### The task
A bare number is the expected answer: the count of lines in the records that contain the word "omega".

### Extracted data
..............................

-- pv_equiv track=rewrite | github.com/Chaobs/ariadne-memory | tools/msgfmt.py | _read_po_string
-- ===== SOURCE A (Python) =====
-- def _unescape(s: str) -> str:
--     """Unescape a PO string literal."""
--     i = 0
--     result = []
--     while i < len(s):
--         if i < len(s) - 1 and s[i] == "\\":
--             c = s[i + 1]
--             if c == "n":    result.append("\n")
--             elif c == "t":  result.append("\t")
--             elif c == "r":  result.append("\r")
--             elif c == "\\": result.append("\\")
--             elif c == '"':  result.append('"')
--             elif c == "\n": result.append("")
--             else:           result.append(c)
--             i += 2
--         else:
--             result.append(s[i])
--             i += 1
--     return "".join(result)
--
-- def _read_po_string(lines: list[str], start: int) -> tuple[str, int]:
--     """Parse a PO string value from lines[start:] (caller strips keyword)."""
--     first = lines[start].strip().strip('"')
--     value = _unescape(first)
--     i = start + 1
--     while i < len(lines) and lines[i].strip().startswith('"'):
--         cont = lines[i].strip().strip('"')
--         value += _unescape(cont)
--         i += 1
--     return value, i
-- ===== SOURCE B (Python) =====
-- # B: _unescape rewritten as split-on-backslash + table lookup (one library split
-- # instead of an index-walking char loop); outer line loop kept.
-- _TABLE = {'n': '\n', 't': '\t', 'r': '\r', '\n': ''}
--
-- def _unescape(s: str) -> str:
--     parts = s.split('\\')
--     out = [parts[0]]
--     skip = False
--     for p in parts[1:]:
--         if skip:
--             out.append(p)
--             skip = False
--         elif p == '':
--             out.append('\\')
--             skip = True
--         else:
--             out.append(_TABLE.get(p[0], p[0]) + p[1:])
--     return ''.join(out)
--
-- def _read_po_string(lines: list[str], start: int) -> tuple[str, int]:
--     value = _unescape(lines[start].strip().strip('"'))
--     i = start + 1
--     while i < len(lines) and lines[i].strip().startswith('"'):
--         value += _unescape(lines[i].strip().strip('"'))
--         i += 1
--     return value, i
-- ===== Notes on version B (the rewrite author's own statement) =====
-- stated objective: idiomatic
-- what changed: _unescape is rewritten from an index-walking character loop into a single s.split('\\') followed by a table-driven (dict.get) rejoin of the pieces with a skip flag for escaped backslashes; the outer line loop is unchanged.
import Mathlib
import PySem

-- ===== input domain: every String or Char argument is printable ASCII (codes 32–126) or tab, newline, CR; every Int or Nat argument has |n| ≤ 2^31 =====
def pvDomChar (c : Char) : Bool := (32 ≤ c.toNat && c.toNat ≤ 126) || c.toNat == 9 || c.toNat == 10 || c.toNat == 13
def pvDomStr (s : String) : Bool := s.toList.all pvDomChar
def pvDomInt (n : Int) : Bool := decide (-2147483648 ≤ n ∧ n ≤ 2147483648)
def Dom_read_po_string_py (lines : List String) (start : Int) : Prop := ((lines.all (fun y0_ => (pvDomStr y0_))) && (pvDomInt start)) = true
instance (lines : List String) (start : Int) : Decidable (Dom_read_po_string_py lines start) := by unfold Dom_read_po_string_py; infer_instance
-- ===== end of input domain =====

-- B replaces A's index-walking _unescape char loop with a split-on-backslash pass
-- plus a table lookup (objective: idiomatic); outer line loop unchanged.


-- ===== PORT A =====
-- _unescape: the while loop advances i by 2 on a backslash with a following char,
-- else by 1; here as structural recursion over the char list, join = String.ofList.
def pvUnescA : List Char → List Char
  | '\\' :: c :: rest =>
      (if c = 'n' then ['\n']
       else if c = 't' then ['\t']
       else if c = 'r' then ['\r']
       else if c = '\\' then ['\\']
       else if c = '"' then ['"']
       else if c = '\n' then []
       else [c]) ++ pvUnescA rest
  | c :: rest => c :: pvUnescA rest
  | [] => []

-- the while loop of _read_po_string (i counts up to len(lines); lines[i] is in
-- range whenever the guard holds and i > -len, so pyGetD is exact here)
def pvLoopA (lines : List String) (i : Int) (value : String) : String × Int :=
  if _h : i < (lines.length : Int) ∧
      PySem.Str.startswith (PySem.Str.strip (PySem.List.pyGetD lines i "")) "\"" then
    pvLoopA lines (i + 1)
      (value ++ String.ofList (pvUnescA
        (PySem.Str.stripChars (PySem.Str.strip (PySem.List.pyGetD lines i "")) "\"").toList))
  else (value, i)
termination_by ((lines.length : Int) - i).toNat
decreasing_by omega

def read_po_string_py (lines : List String) (start : Int) : String × Int :=
  match PySem.List.pyGet? lines start with
  | none => ("", 0)   -- IndexError: outside Pre_
  | some l0 =>
    let first := PySem.Str.stripChars (PySem.Str.strip l0) "\""
    pvLoopA lines (start + 1) (String.ofList (pvUnescA first.toList))

-- ===== PORT B =====
def pvTable : PySem.Dict Char (List Char) :=
  PySem.Dict.ofList [('n', ['\n']), ('t', ['\t']), ('r', ['\r']), ('\n', [])]

-- the for-loop over parts[1:] with its skip flag
def pvProcB : Bool → List (List Char) → List Char
  | _, [] => []
  | true, p :: rest => p ++ pvProcB false rest
  | false, [] :: rest => '\\' :: pvProcB true rest
  | false, (c :: cs) :: rest => PySem.Dict.getD pvTable c [c] ++ cs ++ pvProcB false rest

def pvUnescB (cs : List Char) : List Char :=
  match PySem.Chars.splitOn cs ['\\'] with
  | [] => []                       -- split never returns []
  | p0 :: rest => p0 ++ pvProcB false rest

def pvLoopB (lines : List String) (i : Int) (value : String) : String × Int :=
  if _h : i < (lines.length : Int) ∧
      PySem.Str.startswith (PySem.Str.strip (PySem.List.pyGetD lines i "")) "\"" then
    pvLoopB lines (i + 1)
      (value ++ String.ofList (pvUnescB
        (PySem.Str.stripChars (PySem.Str.strip (PySem.List.pyGetD lines i "")) "\"").toList))
  else (value, i)
termination_by ((lines.length : Int) - i).toNat
decreasing_by omega

def read_po_string_py_alt (lines : List String) (start : Int) : String × Int :=
  match PySem.List.pyGet? lines start with
  | none => ("", 0)   -- IndexError: outside Pre_
  | some l0 =>
    let first := PySem.Str.stripChars (PySem.Str.strip l0) "\""
    pvLoopB lines (start + 1) (String.ofList (pvUnescB first.toList))

-- ===== PRECONDITION & SPEC =====
-- A raises IndexError iff lines[start] is out of range; Pre_ excludes exactly that.
def Pre_read_po_string_py (lines : List String) (start : Int) : Prop :=
  PySem.Raise.InRange lines.length start
instance (lines : List String) (start : Int) : Decidable (Pre_read_po_string_py lines start) := by
  unfold Pre_read_po_string_py; infer_instance

def pvWitness_read_po_string_py : List String × Int := (["msgid \"a\"", "\"b\\n\""], 1)

def Spec_read_po_string_py (lines : List String) (start : Int) (out : String × Int) : Prop := out = read_po_string_py_alt lines start
instance (lines : List String) (start : Int) (out : String × Int) : Decidable (Spec_read_po_string_py lines start out) := by unfold Spec_read_po_string_py; infer_instance

-- ===== CLAIM (what is proved, stated in full; the proofs are below) =====
def Claim_equal_read_po_string_py : Prop := ∀ (lines : List String) (start : Int), Dom_read_po_string_py lines start → Pre_read_po_string_py lines start → Spec_read_po_string_py lines start (read_po_string_py lines start)

-- ===== LEMMAS AND PROOFS =====

-- the recursive characterisation of splitOn on separator ['\\']
def pvSplit : List Char → List (List Char)
  | [] => [[]]
  | c :: rest =>
    if c = '\\' then [] :: pvSplit rest
    else match pvSplit rest with
      | [] => [[c]]
      | q :: t => (c :: q) :: t

theorem pvSplit_ne_nil (l : List Char) : pvSplit l ≠ [] := by
  cases l with
  | nil => simp [pvSplit]
  | cons c rest =>
    simp only [pvSplit]
    split
    · simp
    · split <;> simp_all

theorem pvSplitOn_go_eq (fuel : Nat) (l cur : List Char) (acc : List (List Char))
    (h : l.length < fuel) :
    PySem.Chars.splitOn.go ['\\'] fuel l cur acc =
      acc.reverse ++ (match pvSplit l with
        | [] => []
        | q :: t => (cur.reverse ++ q) :: t) := by
  induction fuel generalizing l cur acc with
  | zero => omega
  | succ f ih =>
    cases l with
    | nil =>
      simp [PySem.Chars.splitOn.go, pvSplit]
    | cons c rest =>
      rw [PySem.Chars.splitOn.go]
      simp only [List.length_cons] at h
      by_cases hc : c = '\\'
      · subst hc
        rw [if_pos (by simp [List.isPrefixOf])]
        have hdrop : List.drop ['\\'].length ('\\' :: rest) = rest := rfl
        rw [hdrop, ih rest [] (List.reverse cur :: acc) (by omega)]
        have hne := pvSplit_ne_nil rest
        cases hsp : pvSplit rest with
        | nil => exact absurd hsp hne
        | cons q t => simp [pvSplit, hsp]
      · rw [if_neg (by simp [List.isPrefixOf]; exact fun hh => hc hh.symm)]
        rw [ih rest (c :: cur) acc (by omega)]
        have hne := pvSplit_ne_nil rest
        cases hsp : pvSplit rest with
        | nil => exact absurd hsp hne
        | cons q t => simp [pvSplit, hsp, hc]

theorem pvSplitOn_eq (l : List Char) :
    PySem.Chars.splitOn l ['\\'] = pvSplit l := by
  rw [PySem.Chars.splitOn, pvSplitOn_go_eq (l.length + 1) l [] [] (by omega)]
  have hne := pvSplit_ne_nil l
  cases hsp : pvSplit l with
  | nil => exact absurd hsp hne
  | cons q t => simp

theorem pvTable_getD (c : Char) :
    PySem.Dict.getD pvTable c [c] =
      (if c = 'n' then ['\n'] else if c = 't' then ['\t'] else if c = 'r' then ['\r']
       else if c = '\n' then [] else [c]) := by
  have hmk : pvTable = PySem.Dict.mk [('n', ['\n']), ('t', ['\t']), ('r', ['\r']), ('\n', [])] := by
    decide
  rw [hmk]
  by_cases h1 : c = 'n'
  · subst h1; decide
  by_cases h2 : c = 't'
  · subst h2; decide
  by_cases h3 : c = 'r'
  · subst h3; decide
  by_cases h5 : c = '\n'
  · subst h5; decide
  have b1 : ('n' == c) = false := beq_eq_false_iff_ne.mpr (Ne.symm h1)
  have b2 : ('t' == c) = false := beq_eq_false_iff_ne.mpr (Ne.symm h2)
  have b3 : ('r' == c) = false := beq_eq_false_iff_ne.mpr (Ne.symm h3)
  have b5 : ('\n' == c) = false := beq_eq_false_iff_ne.mpr (Ne.symm h5)
  simp [PySem.Dict.getD, PySem.Dict.get?, List.find?, b1, b2, b3, b5, h1, h2, h3, h5]

-- core: A's char-walking unescape equals B's split-then-rejoin unescape
theorem pvUnesc_eq (cs : List Char) : pvUnescA cs = pvUnescB cs := by
  induction cs using pvUnescA.induct with
  | case1 c rest ih =>
    -- cs = '\\' :: c :: rest
    rw [pvUnescB, pvSplitOn_eq]
    have h0 : pvSplit ('\\' :: c :: rest) = [] :: pvSplit (c :: rest) := by
      simp [pvSplit]
    rw [h0]
    by_cases hc : c = '\\'
    · subst hc
      have h1 : pvSplit ('\\' :: rest) = [] :: pvSplit rest := by simp [pvSplit]
      rw [h1]
      have hne := pvSplit_ne_nil rest
      cases hsp : pvSplit rest with
      | nil => exact absurd hsp hne
      | cons q t =>
        simp only [List.nil_append, pvProcB]
        rw [show pvUnescA ('\\' :: '\\' :: rest) = ['\\'] ++ pvUnescA rest from by
          simp [pvUnescA]]
        rw [ih, pvUnescB, pvSplitOn_eq, hsp]
        simp
    · have h1 : pvSplit (c :: rest) =
          match pvSplit rest with
          | [] => [[c]]
          | q :: t => (c :: q) :: t := by
        simp [pvSplit, hc]
      have hne := pvSplit_ne_nil rest
      cases hsp : pvSplit rest with
      | nil => exact absurd hsp hne
      | cons q t =>
        rw [hsp] at h1
        rw [h1]
        simp only [List.nil_append, pvProcB]
        rw [show pvUnescA ('\\' :: c :: rest) =
            (if c = 'n' then ['\n'] else if c = 't' then ['\t'] else if c = 'r' then ['\r']
             else if c = '\\' then ['\\'] else if c = '"' then ['"'] else if c = '\n' then []
             else [c]) ++ pvUnescA rest from by simp [pvUnescA]]
        rw [ih, pvUnescB, pvSplitOn_eq, hsp, pvTable_getD]
        by_cases hq : c = '"' <;> simp [hc, hq]
  | case2 c rest h1 ih =>
    -- cs = c :: rest, not a backslash followed by a char
    rw [pvUnescB, pvSplitOn_eq]
    rw [show pvUnescA (c :: rest) = c :: pvUnescA rest from by
      rcases rest with _ | ⟨c2, rest2⟩
      · simp [pvUnescA]
      · have hc : c ≠ '\\' := fun hcc => h1 c2 rest2 hcc rfl
        simp [pvUnescA]]
    rcases rest with _ | ⟨c2, rest2⟩
    · by_cases hc : c = '\\' <;> simp [pvSplit, hc, pvProcB, pvUnescA]
    · have hc : c ≠ '\\' := fun hcc => h1 c2 rest2 hcc rfl
      have hne := pvSplit_ne_nil (c2 :: rest2)
      cases hsp : pvSplit (c2 :: rest2) with
      | nil => exact absurd hsp hne
      | cons q t =>
        rw [show pvSplit (c :: c2 :: rest2) = (c :: q) :: t from by
          rw [pvSplit, if_neg hc, hsp]]
        rw [ih, pvUnescB, pvSplitOn_eq, hsp]
        simp
  | case3 => simp [pvUnescA, pvUnescB, pvSplitOn_eq, pvSplit, pvProcB]

theorem pvLoop_eq (lines : List String) (i : Int) (value : String) :
    pvLoopA lines i value = pvLoopB lines i value := by
  induction i, value using pvLoopA.induct lines with
  | case1 i value h ih =>
    rw [pvUnesc_eq] at ih
    rw [pvLoopA, pvLoopB, dif_pos h, dif_pos h, pvUnesc_eq]
    exact ih
  | case2 i value h =>
    rw [pvLoopA, pvLoopB, dif_neg h, dif_neg h]

-- ===== VERDICT (by name: the statement is the Claim_ definition above) =====
theorem read_po_string_py_spec : Claim_equal_read_po_string_py := by
  intro lines start _ _
  unfold Spec_read_po_string_py read_po_string_py read_po_string_py_alt
  cases hg : PySem.List.pyGet? lines start with
  | none => rfl
  | some l0 => simp only [pvUnesc_eq, pvLoop_eq]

..............................

### Task solution
6